## TASK DETAILS
Scan the entries below for the string "detected" and copy every line where it turns up.

## EXTRACTED INFORMATION

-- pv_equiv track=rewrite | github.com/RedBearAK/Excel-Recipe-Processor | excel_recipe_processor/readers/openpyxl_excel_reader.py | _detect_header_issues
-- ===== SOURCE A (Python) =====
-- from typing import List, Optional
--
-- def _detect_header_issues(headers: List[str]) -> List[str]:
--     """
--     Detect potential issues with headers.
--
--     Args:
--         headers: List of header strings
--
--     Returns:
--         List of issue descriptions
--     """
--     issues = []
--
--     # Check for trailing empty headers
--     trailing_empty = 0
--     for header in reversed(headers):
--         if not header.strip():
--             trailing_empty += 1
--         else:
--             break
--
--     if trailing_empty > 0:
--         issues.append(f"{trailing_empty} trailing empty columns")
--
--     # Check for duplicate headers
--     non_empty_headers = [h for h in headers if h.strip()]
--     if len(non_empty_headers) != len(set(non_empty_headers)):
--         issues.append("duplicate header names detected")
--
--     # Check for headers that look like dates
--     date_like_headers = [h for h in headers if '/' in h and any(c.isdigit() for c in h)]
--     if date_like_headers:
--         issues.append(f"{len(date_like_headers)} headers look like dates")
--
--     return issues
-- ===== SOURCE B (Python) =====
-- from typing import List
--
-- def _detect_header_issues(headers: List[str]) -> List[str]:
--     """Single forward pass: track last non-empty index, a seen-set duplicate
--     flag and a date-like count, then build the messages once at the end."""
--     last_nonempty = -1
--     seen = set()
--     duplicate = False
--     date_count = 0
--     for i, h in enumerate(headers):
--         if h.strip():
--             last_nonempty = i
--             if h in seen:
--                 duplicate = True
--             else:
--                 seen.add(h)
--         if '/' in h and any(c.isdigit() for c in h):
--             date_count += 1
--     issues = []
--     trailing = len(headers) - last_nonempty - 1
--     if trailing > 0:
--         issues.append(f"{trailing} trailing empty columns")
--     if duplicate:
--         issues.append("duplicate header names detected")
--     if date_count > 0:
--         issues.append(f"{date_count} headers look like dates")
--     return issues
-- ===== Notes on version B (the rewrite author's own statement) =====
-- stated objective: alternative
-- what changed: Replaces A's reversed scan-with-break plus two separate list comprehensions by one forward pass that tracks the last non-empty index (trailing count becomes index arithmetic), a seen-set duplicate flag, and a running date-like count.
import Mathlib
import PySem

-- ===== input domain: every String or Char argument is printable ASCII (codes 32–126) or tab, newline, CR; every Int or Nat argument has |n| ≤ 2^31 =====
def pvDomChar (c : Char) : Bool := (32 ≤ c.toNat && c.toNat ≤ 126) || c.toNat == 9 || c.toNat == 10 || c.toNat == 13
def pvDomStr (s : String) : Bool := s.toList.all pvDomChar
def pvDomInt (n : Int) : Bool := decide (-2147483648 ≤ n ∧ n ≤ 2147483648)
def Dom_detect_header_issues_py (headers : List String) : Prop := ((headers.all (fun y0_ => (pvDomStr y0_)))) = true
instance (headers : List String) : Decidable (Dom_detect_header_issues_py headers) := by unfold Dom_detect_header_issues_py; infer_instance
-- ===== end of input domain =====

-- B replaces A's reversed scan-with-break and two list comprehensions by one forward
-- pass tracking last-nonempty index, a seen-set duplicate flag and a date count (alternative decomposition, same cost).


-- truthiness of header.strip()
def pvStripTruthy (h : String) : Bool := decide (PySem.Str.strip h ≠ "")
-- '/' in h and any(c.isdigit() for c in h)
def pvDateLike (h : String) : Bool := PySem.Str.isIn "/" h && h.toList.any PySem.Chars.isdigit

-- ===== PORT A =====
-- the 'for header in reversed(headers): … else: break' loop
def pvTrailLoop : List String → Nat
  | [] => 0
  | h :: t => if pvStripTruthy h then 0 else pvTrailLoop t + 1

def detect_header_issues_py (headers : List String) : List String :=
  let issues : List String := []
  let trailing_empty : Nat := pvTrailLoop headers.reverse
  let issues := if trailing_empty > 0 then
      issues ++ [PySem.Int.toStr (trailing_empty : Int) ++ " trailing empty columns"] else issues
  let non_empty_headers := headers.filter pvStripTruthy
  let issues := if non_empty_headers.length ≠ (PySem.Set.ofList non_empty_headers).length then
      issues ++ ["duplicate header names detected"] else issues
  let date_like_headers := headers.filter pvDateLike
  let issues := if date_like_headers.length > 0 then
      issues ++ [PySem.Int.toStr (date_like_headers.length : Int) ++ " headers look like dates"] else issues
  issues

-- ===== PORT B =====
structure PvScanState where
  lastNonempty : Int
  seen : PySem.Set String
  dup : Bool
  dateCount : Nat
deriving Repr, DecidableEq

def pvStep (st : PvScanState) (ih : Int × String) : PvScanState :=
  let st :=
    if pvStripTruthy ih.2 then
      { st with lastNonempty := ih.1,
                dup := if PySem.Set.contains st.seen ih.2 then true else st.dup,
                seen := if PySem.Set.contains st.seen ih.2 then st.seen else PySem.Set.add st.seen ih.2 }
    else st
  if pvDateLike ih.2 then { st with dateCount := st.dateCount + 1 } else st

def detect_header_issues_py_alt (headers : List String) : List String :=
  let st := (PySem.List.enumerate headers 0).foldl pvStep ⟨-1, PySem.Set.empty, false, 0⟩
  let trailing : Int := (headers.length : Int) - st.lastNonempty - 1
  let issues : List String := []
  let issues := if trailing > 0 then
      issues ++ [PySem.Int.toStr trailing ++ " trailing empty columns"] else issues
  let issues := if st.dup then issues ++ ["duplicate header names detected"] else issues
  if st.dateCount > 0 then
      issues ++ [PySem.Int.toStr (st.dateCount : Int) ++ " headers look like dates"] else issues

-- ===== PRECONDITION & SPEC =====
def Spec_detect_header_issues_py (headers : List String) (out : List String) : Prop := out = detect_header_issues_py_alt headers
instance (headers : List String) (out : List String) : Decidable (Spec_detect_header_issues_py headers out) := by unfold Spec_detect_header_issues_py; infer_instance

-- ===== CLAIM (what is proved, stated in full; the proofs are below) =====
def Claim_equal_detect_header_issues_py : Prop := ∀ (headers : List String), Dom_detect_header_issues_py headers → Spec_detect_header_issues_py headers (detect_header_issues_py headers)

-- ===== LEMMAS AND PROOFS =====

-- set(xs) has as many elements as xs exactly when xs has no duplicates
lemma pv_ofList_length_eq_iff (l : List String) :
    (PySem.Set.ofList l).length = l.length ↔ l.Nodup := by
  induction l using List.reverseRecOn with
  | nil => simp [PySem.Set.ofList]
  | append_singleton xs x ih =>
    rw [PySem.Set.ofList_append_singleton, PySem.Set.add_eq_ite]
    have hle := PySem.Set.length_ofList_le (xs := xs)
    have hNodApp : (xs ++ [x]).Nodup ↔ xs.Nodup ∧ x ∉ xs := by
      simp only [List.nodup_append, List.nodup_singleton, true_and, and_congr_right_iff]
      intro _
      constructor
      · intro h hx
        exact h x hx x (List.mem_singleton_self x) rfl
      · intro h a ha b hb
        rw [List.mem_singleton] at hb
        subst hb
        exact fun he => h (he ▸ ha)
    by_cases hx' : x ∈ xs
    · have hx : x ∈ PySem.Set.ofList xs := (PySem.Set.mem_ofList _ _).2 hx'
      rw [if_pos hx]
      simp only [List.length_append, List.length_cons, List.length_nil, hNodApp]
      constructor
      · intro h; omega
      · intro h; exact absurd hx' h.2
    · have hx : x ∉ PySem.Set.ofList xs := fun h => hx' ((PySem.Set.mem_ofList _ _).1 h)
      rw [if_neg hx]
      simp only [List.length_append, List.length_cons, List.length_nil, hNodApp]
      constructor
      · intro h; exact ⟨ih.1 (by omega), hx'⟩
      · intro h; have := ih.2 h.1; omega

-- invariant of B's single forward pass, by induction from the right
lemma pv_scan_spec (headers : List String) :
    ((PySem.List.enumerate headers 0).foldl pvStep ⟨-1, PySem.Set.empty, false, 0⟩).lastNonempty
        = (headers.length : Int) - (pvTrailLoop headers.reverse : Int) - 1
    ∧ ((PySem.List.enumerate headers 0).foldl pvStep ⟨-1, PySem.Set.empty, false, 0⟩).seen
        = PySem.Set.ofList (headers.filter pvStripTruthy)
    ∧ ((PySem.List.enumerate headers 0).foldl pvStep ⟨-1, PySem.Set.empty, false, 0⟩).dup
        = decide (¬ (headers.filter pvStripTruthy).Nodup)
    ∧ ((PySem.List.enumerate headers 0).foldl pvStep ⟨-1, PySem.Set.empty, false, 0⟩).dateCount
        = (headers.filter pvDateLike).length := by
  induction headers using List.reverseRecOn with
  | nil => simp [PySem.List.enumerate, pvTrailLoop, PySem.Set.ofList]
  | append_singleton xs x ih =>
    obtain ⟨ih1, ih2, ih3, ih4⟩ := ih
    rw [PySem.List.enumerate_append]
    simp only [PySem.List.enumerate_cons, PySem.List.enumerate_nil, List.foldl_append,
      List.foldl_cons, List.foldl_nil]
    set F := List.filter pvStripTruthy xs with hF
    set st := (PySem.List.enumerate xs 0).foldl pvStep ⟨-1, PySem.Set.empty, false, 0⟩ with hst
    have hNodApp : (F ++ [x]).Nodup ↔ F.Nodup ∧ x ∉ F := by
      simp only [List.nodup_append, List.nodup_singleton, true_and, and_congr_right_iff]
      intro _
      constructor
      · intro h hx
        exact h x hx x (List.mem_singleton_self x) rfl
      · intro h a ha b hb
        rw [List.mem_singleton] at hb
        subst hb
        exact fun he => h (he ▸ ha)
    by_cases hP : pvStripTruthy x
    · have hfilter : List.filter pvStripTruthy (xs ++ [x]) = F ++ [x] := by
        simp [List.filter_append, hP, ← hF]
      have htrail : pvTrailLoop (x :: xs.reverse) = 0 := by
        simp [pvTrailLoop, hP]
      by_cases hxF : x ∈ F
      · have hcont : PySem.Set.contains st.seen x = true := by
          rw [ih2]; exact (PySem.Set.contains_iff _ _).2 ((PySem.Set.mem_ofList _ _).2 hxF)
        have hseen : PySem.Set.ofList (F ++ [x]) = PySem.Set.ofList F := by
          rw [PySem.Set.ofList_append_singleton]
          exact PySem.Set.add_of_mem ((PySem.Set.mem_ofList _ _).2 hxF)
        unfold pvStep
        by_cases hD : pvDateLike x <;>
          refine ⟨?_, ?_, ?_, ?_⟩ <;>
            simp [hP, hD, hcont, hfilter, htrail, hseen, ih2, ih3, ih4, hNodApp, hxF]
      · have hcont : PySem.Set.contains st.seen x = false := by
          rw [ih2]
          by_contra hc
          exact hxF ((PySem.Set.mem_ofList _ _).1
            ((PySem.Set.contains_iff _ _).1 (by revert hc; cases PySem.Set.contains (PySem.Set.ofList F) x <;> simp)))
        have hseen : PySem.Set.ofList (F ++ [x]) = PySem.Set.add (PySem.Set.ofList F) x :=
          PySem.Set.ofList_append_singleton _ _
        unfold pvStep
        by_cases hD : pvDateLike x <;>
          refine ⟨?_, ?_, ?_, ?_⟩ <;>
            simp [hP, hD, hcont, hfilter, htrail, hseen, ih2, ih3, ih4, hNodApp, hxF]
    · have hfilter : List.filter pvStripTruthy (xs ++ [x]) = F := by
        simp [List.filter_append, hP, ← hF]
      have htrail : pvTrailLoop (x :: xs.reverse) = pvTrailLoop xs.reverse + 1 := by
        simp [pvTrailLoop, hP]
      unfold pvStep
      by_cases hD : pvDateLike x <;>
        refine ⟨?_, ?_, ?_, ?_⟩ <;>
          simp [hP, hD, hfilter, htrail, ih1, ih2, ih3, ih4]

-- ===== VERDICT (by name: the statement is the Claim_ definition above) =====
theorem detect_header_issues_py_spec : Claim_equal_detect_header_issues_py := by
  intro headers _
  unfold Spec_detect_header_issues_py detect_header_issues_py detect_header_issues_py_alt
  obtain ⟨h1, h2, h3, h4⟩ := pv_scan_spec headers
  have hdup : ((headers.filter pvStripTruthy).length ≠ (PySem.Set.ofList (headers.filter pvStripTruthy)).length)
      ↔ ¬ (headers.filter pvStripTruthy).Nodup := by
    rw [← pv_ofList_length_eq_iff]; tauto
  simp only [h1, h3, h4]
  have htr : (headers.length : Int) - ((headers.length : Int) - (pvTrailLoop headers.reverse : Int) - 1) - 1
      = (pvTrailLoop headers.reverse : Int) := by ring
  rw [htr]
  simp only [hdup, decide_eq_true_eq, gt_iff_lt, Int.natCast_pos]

* * *

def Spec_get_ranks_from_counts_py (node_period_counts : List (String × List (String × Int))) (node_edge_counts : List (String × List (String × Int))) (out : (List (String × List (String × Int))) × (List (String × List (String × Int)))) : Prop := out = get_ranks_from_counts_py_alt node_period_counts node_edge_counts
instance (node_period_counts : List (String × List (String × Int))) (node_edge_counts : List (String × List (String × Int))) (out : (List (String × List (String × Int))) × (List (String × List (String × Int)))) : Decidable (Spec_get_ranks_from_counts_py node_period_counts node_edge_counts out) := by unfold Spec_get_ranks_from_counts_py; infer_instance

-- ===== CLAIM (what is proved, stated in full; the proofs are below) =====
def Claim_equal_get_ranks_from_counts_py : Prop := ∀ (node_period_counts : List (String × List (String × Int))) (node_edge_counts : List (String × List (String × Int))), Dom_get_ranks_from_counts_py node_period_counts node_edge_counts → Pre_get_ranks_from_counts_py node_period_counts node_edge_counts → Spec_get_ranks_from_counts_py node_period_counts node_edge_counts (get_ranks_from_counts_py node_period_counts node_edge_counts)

---

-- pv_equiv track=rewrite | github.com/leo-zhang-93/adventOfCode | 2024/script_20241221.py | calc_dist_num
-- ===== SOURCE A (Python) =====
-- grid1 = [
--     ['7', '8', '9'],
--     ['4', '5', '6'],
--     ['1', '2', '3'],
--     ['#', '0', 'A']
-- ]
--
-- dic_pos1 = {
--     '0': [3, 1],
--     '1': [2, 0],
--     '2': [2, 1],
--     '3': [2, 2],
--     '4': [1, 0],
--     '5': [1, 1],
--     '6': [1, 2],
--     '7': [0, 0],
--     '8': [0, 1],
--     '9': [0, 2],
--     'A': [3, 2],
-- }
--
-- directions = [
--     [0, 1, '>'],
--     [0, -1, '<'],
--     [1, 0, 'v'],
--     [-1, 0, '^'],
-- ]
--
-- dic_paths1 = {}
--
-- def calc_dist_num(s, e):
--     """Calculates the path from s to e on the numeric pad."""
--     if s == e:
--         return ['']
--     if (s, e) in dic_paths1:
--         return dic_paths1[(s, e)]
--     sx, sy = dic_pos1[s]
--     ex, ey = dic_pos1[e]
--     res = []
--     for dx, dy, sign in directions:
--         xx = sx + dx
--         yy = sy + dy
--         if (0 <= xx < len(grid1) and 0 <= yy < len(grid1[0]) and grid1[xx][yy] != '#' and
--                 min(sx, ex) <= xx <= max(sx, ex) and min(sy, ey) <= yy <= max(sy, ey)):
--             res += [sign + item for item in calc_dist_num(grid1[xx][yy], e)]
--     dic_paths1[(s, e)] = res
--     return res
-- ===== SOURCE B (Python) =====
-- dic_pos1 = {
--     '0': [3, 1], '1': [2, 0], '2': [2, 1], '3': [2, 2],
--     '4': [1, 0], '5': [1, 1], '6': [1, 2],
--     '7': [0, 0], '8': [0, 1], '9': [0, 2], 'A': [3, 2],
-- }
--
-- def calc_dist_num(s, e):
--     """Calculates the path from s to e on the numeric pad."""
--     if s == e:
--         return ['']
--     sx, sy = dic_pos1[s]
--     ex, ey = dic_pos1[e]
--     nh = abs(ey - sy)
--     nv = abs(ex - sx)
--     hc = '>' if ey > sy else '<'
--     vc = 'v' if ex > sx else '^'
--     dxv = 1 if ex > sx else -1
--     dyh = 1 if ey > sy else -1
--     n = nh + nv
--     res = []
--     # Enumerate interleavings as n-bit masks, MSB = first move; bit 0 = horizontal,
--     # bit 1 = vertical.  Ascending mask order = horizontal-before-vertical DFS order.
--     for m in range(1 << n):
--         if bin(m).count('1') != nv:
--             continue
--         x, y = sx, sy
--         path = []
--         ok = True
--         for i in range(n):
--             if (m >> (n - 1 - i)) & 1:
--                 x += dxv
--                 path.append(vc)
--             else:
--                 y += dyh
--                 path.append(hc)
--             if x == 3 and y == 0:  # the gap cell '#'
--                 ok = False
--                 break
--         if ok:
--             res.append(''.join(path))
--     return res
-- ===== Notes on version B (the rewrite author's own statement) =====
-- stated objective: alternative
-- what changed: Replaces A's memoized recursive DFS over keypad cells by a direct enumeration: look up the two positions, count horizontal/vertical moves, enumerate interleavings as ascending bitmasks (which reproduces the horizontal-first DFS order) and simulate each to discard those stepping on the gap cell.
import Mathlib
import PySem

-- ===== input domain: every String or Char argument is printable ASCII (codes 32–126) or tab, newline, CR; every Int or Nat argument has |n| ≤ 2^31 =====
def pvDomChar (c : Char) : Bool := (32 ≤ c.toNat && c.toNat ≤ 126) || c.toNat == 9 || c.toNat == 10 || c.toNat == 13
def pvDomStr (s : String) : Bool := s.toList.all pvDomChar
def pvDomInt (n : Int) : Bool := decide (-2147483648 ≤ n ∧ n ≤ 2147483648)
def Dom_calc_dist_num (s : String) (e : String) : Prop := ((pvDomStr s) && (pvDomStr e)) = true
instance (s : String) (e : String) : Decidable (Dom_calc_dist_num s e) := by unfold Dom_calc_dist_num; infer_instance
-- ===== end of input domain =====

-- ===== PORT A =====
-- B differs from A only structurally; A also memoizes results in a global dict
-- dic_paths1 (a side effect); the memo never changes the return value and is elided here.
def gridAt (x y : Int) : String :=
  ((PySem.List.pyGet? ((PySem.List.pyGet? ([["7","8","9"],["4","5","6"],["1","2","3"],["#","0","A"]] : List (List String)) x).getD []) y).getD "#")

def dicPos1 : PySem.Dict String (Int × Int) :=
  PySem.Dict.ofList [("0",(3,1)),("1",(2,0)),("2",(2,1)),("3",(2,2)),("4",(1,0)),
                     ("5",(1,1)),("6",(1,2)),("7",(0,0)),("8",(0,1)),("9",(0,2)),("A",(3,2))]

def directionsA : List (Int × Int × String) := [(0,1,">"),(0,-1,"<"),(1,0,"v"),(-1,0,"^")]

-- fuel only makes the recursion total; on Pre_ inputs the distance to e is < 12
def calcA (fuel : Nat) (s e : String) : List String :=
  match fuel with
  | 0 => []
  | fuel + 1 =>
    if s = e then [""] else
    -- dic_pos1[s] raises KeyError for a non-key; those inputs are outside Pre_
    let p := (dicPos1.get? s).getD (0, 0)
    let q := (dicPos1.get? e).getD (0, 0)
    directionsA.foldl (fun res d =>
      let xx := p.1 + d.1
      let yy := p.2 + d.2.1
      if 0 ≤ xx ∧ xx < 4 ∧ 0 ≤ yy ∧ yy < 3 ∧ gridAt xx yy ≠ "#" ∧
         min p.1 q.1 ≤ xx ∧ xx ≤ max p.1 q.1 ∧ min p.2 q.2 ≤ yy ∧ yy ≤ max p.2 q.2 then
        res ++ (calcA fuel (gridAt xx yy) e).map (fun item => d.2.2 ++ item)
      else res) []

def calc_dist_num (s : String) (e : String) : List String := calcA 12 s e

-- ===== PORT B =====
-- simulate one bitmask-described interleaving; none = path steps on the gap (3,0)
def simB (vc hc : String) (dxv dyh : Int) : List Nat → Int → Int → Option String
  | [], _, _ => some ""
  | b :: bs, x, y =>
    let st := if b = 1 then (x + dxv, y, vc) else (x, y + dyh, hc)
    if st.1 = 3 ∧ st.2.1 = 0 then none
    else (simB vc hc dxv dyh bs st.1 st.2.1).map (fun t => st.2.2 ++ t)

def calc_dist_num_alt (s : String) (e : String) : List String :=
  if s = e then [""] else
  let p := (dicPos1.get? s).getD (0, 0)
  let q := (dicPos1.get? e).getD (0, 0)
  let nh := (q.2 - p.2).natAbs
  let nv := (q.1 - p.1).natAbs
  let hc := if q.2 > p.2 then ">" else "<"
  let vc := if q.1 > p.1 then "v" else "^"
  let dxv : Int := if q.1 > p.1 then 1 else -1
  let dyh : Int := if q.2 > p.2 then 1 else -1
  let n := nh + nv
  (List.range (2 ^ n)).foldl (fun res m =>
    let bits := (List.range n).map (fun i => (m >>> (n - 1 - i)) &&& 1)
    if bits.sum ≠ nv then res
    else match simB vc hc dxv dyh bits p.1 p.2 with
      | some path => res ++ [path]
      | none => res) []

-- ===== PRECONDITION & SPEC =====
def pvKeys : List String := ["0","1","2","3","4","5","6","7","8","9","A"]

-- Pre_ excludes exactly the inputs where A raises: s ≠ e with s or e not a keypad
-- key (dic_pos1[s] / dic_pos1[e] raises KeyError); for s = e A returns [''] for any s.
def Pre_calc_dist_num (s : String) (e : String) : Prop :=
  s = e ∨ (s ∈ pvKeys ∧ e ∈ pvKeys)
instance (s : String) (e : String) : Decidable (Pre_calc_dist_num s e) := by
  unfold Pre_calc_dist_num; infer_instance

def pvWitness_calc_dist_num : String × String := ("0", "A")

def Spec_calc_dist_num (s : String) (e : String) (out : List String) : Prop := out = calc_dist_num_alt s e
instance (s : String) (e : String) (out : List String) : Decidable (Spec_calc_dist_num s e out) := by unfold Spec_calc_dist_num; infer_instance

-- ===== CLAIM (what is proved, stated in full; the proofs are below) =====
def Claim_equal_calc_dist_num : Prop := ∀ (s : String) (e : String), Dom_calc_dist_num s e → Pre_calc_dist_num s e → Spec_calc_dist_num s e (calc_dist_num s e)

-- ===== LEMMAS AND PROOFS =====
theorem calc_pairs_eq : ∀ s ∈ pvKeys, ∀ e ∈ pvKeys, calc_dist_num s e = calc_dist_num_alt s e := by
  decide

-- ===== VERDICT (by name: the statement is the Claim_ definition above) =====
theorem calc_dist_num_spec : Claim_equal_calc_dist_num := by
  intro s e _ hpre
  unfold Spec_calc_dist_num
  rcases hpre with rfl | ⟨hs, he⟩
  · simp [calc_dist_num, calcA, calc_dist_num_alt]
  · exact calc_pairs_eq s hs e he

## OUTPUT
--         issues.append("duplicate header names detected")
--         issues.append("duplicate header names detected")
      issues ++ ["duplicate header names detected"] else issues
  let issues := if st.dup then issues ++ ["duplicate header names detected"] else issues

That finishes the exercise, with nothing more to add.